RICHARD L. BOHANON, Bankruptcy Judge.

The Mississippi Commission on Environmental Quality and the Mississippi Department of Environmental Quality (hereinafter, collectively, "Mississippi") have objected to, inter alia, the jurisdiction of this court.1 The issue to be decided concerns the Eleventh Amendment of the Constitution of the United States which states:

The Judicial power of the United States shall not be construed to extend to any suit in law or equity, commenced or prosecuted against one of the United States by Citizens of another State, or by Citizens or Subjects of any Foreign State.
FACTS & PROCEDURAL HISTORY

The debtor, Barrett Refining Corporation, is an Oklahoma Corporation which operated a crude oil refinery in the State of Mississippi. Mississippi brought charges against Barrett for pollution, resulting in the assessment of a demand for remediation of the pollution and fines and penalties of $750,000, which, in turn, resulted in Mississippi's claim in this court. Subsequently, Barrett filed this Chapter 11 petition in the Western District of Oklahoma.
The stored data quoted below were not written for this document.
-- pv_equiv track=rewrite | github.com/HyunBin-Jang/Algorithm_Team5 | suffix_array/suffix_array_algorithm.py | rebuild_mammoth_with_aligned_reads
-- ===== SOURCE A (Python) =====
-- def rebuild_mammoth_with_aligned_reads(reference: str, reads: list, alignments: dict) -> str:
--     reference_list = list(reference)
--     if not reads:
--         return reference
--
--     read_len = len(reads[0])
--
--     for i, read in enumerate(reads):
--         pos = alignments.get(i, -1)
--         if pos < 0:
--             continue
--         # reference의 해당 위치를 read로 덮어씀
--         for j, base in enumerate(read):
--             if pos + j < len(reference_list):
--                 reference_list[pos + j] = base
--
--     return "".join(reference_list)
-- ===== SOURCE B (Python) =====
-- def rebuild_mammoth_with_aligned_reads(reference: str, reads: list, alignments: dict) -> str:
--     if not reads:
--         return reference
--     reference_list = list(reference)
--     for i, read in enumerate(reads):
--         pos = alignments.get(i, -1)
--         if pos >= 0:
--             k = min(len(read), len(reference_list) - pos)
--             if k > 0:
--                 reference_list[pos:pos + k] = read[:k]
--     return "".join(reference_list)
-- ===== Notes on version B (the rewrite author's own statement) =====
-- stated objective: simpler
-- what changed: Replaces A's inner per-character loop with its per-element bounds check by one arithmetically truncated bulk slice assignment per read.
import Mathlib
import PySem

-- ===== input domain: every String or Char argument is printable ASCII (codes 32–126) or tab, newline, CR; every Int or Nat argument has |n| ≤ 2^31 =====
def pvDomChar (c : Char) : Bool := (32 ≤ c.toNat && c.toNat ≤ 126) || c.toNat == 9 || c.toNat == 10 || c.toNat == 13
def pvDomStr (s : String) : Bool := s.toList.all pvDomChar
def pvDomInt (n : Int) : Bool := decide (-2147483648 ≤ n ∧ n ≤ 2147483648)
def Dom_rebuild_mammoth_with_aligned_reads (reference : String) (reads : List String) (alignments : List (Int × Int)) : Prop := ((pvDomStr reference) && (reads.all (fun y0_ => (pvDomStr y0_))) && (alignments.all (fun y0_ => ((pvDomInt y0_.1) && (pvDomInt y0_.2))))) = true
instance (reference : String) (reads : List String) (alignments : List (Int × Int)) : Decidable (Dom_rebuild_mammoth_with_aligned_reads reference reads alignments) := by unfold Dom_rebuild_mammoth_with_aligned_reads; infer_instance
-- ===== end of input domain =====

-- B replaces A's inner per-character write loop by one bulk slice assignment per read
-- (truncation computed arithmetically); objective: simpler. Return-value equivalence only:
-- neither program mutates its arguments.

-- ===== PORT A =====
-- for j, base in enumerate(read): if pos + j < len(reference_list): reference_list[pos+j] = base
def rebuild_mammoth_with_aligned_reads (reference : String) (reads : List String) (alignments : List (Int × Int)) : String :=
  let reference_list := reference.toList
  if reads = [] then reference
  else
    -- read_len := (reads[0]).length  -- computed by A but never used
    let final := (PySem.List.enumerate reads 0).foldl (fun acc p =>
      let pos := (PySem.Dict.mk alignments).getD p.1 (-1)
      if pos < 0 then acc
      else (PySem.List.enumerate p.2.toList 0).foldl (fun acc2 q =>
        if pos + q.1 < (acc2.length : Int) then PySem.List.pySetD acc2 (pos + q.1) q.2
        else acc2) acc) reference_list
    String.mk final

-- ===== PORT B =====
-- reference_list[pos:pos+k] = read[:k]  as  take pos ++ read.take k ++ drop (pos+k)
def rebuild_mammoth_with_aligned_reads_alt (reference : String) (reads : List String) (alignments : List (Int × Int)) : String :=
  if reads = [] then reference
  else
    let reference_list := reference.toList
    let final := (PySem.List.enumerate reads 0).foldl (fun acc p =>
      let pos := (PySem.Dict.mk alignments).getD p.1 (-1)
      if 0 ≤ pos then
        let k : Int := min (p.2.toList.length : Int) ((acc.length : Int) - pos)
        if 0 < k then acc.take pos.toNat ++ p.2.toList.take k.toNat ++ acc.drop (pos.toNat + k.toNat)
        else acc
      else acc) reference_list
    String.mk final

-- ===== PRECONDITION & SPEC =====
def Spec_rebuild_mammoth_with_aligned_reads (reference : String) (reads : List String) (alignments : List (Int × Int)) (out : String) : Prop := out = rebuild_mammoth_with_aligned_reads_alt reference reads alignments
instance (reference : String) (reads : List String) (alignments : List (Int × Int)) (out : String) : Decidable (Spec_rebuild_mammoth_with_aligned_reads reference reads alignments out) := by unfold Spec_rebuild_mammoth_with_aligned_reads; infer_instance

-- ===== CLAIM (what is proved, stated in full; the proofs are below) =====
def Claim_equal_rebuild_mammoth_with_aligned_reads : Prop := ∀ (reference : String) (reads : List String) (alignments : List (Int × Int)), Dom_rebuild_mammoth_with_aligned_reads reference reads alignments → Spec_rebuild_mammoth_with_aligned_reads reference reads alignments (rebuild_mammoth_with_aligned_reads reference reads alignments)

-- ===== LEMMAS AND PROOFS =====

-- Writing c at position p (in range) and splicing the rest one slot later equals splicing c :: rest at p.
theorem pv_set_splice (acc : List Char) (c : Char) (rest : List Char) (p : Nat) (h : p < acc.length) :
    (acc.set p c).take (p+1) ++ rest.take ((acc.set p c).length - (p+1)) ++ (acc.set p c).drop ((p+1) + min rest.length ((acc.set p c).length - (p+1)))
    = acc.take p ++ (c :: rest).take (acc.length - p) ++ acc.drop (p + min (c :: rest).length (acc.length - p)) := by
  have hset : acc.set p c = acc.take p ++ c :: acc.drop (p + 1) := by
    rw [List.set_eq_take_append_cons_drop, if_pos h]
  have hmin : min (c :: rest).length (acc.length - p) = min rest.length (acc.length - (p+1)) + 1 := by
    simp only [List.length_cons]; omega
  have hLm : acc.length - p = (acc.length - (p+1)) + 1 := by omega
  rw [List.length_set, hset, hmin, hLm]
  have ht : (acc.take p).length = p := by simp [Nat.min_eq_left h.le]
  set m := min rest.length (acc.length - (p+1)) with hm
  simp only [List.take_append, List.drop_append, ht, List.take_take]
  have e1 : min (p + 1) p = p := by omega
  have e2 : p + 1 - p = 1 := by omega
  have e3 : p + 1 + m - p = m + 1 := by omega
  have e4 : List.drop (p + 1 + m) (List.take p acc) = [] :=
    List.drop_eq_nil_of_le (by simp [ht]; omega)
  rw [e1, e2, e3, e4]
  simp only [List.take_succ_cons, List.take_zero, List.drop_succ_cons, List.drop_drop]
  have e5 : p + 1 + m = p + (m + 1) := by omega
  rw [e5]
  simp

-- A's inner write loop over one read equals a bulk splice of the in-bounds prefix.
theorem pv_inner_splice (cs : List Char) : ∀ (acc : List Char) (pos s : Int) (p : Nat), pos + s = (p : Int) →
    (PySem.List.enumerate cs s).foldl (fun acc2 q =>
        if pos + q.1 < (acc2.length : Int) then PySem.List.pySetD acc2 (pos + q.1) q.2
        else acc2) acc
      = acc.take p ++ cs.take (acc.length - p) ++ acc.drop (p + min cs.length (acc.length - p)) := by
  induction cs with
  | nil =>
    intro acc pos s p hp
    simp
  | cons c rest ih =>
    intro acc pos s p hp
    rw [PySem.List.enumerate_cons]
    simp only [List.foldl_cons, hp]
    by_cases h : p < acc.length
    · have hlt : (p : Int) < (acc.length : Int) := by exact_mod_cast h
      rw [if_pos hlt, PySem.List.pySetD_natCast]
      rw [ih (acc.set p c) pos (s + 1) (p + 1) (by omega)]
      exact pv_set_splice acc c rest p h
    · have hge : ¬ ((p : Int) < (acc.length : Int)) := by exact_mod_cast h
      rw [if_neg hge]
      rw [ih acc pos (s + 1) (p + 1) (by omega)]
      have h1 : acc.length - p = 0 := by omega
      have h2 : acc.length - (p + 1) = 0 := by omega
      simp [h1, h2, List.take_of_length_le (le_of_not_gt h), List.drop_eq_nil_of_le (le_of_not_gt h)]

-- ===== VERDICT (by name: the statement is the Claim_ definition above) =====
theorem rebuild_mammoth_with_aligned_reads_spec : Claim_equal_rebuild_mammoth_with_aligned_reads := by
  intro reference reads alignments _
  unfold Spec_rebuild_mammoth_with_aligned_reads
  unfold rebuild_mammoth_with_aligned_reads rebuild_mammoth_with_aligned_reads_alt
  by_cases hr : reads = []
  · simp [hr]
  · simp only [if_neg hr]
    congr 1
    apply PySem.List.foldl_congr_mem
    intro acc p _
    set pos := (PySem.Dict.mk alignments).getD p.1 (-1) with hpos
    by_cases h0 : pos < 0
    · rw [if_pos h0, if_neg (not_le.mpr h0)]
    · have h0' : 0 ≤ pos := le_of_not_gt h0
      rw [if_neg h0, if_pos h0']
      set cs := p.2.toList with hcs
      have hcast : pos + 0 = ((pos.toNat : Nat) : Int) := by omega
      rw [pv_inner_splice cs acc pos 0 pos.toNat hcast]
      set k : Int := min (cs.length : Int) ((acc.length : Int) - pos) with hk
      by_cases hkpos : 0 < k
      · rw [if_pos hkpos]
        have h1 : k.toNat = min cs.length (acc.length - pos.toNat) := by omega
        have h2 : cs.take k.toNat = cs.take (acc.length - pos.toNat) := by
          rcases Nat.lt_or_ge (acc.length - pos.toNat) cs.length with h | h
          · rw [h1, Nat.min_eq_right h.le]
          · rw [h1, Nat.min_eq_left h, List.take_length, List.take_of_length_le h]
        rw [h2, h1, List.append_assoc]
      · rw [if_neg hkpos]
        have hd : cs.length = 0 ∨ acc.length ≤ pos.toNat := by omega
        rcases hd with h | h
        · simp [List.eq_nil_of_length_eq_zero h]
        · have h1 : acc.length - pos.toNat = 0 := by omega
          simp [h1, List.take_of_length_le h, List.drop_eq_nil_of_le h]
Mississippi then filed its proof of claim for remediation of the pollution and the fines and penalties. Included in Mississippi's proof of claim was a statement that the filing was not a consent to jurisdiction of this court nor a waiver of any rights. Barrett then proposed a plan which included references to 11 U.S.C. § 106.2 This section abrogates sovereign immunity on the part of governmental units as to certain sections of the Bankruptcy Code and provides further that governmental units waive sovereign immunity by filing a proof of claim.

Barrett's proposed plan includes the following provisions concerning Mississippi: 1) the claim for remediation of the pollution is allowed priority treatment and will be paid in full and 2) all other claims by Mississippi are classified as unsecured and will receive the same treatment as that class.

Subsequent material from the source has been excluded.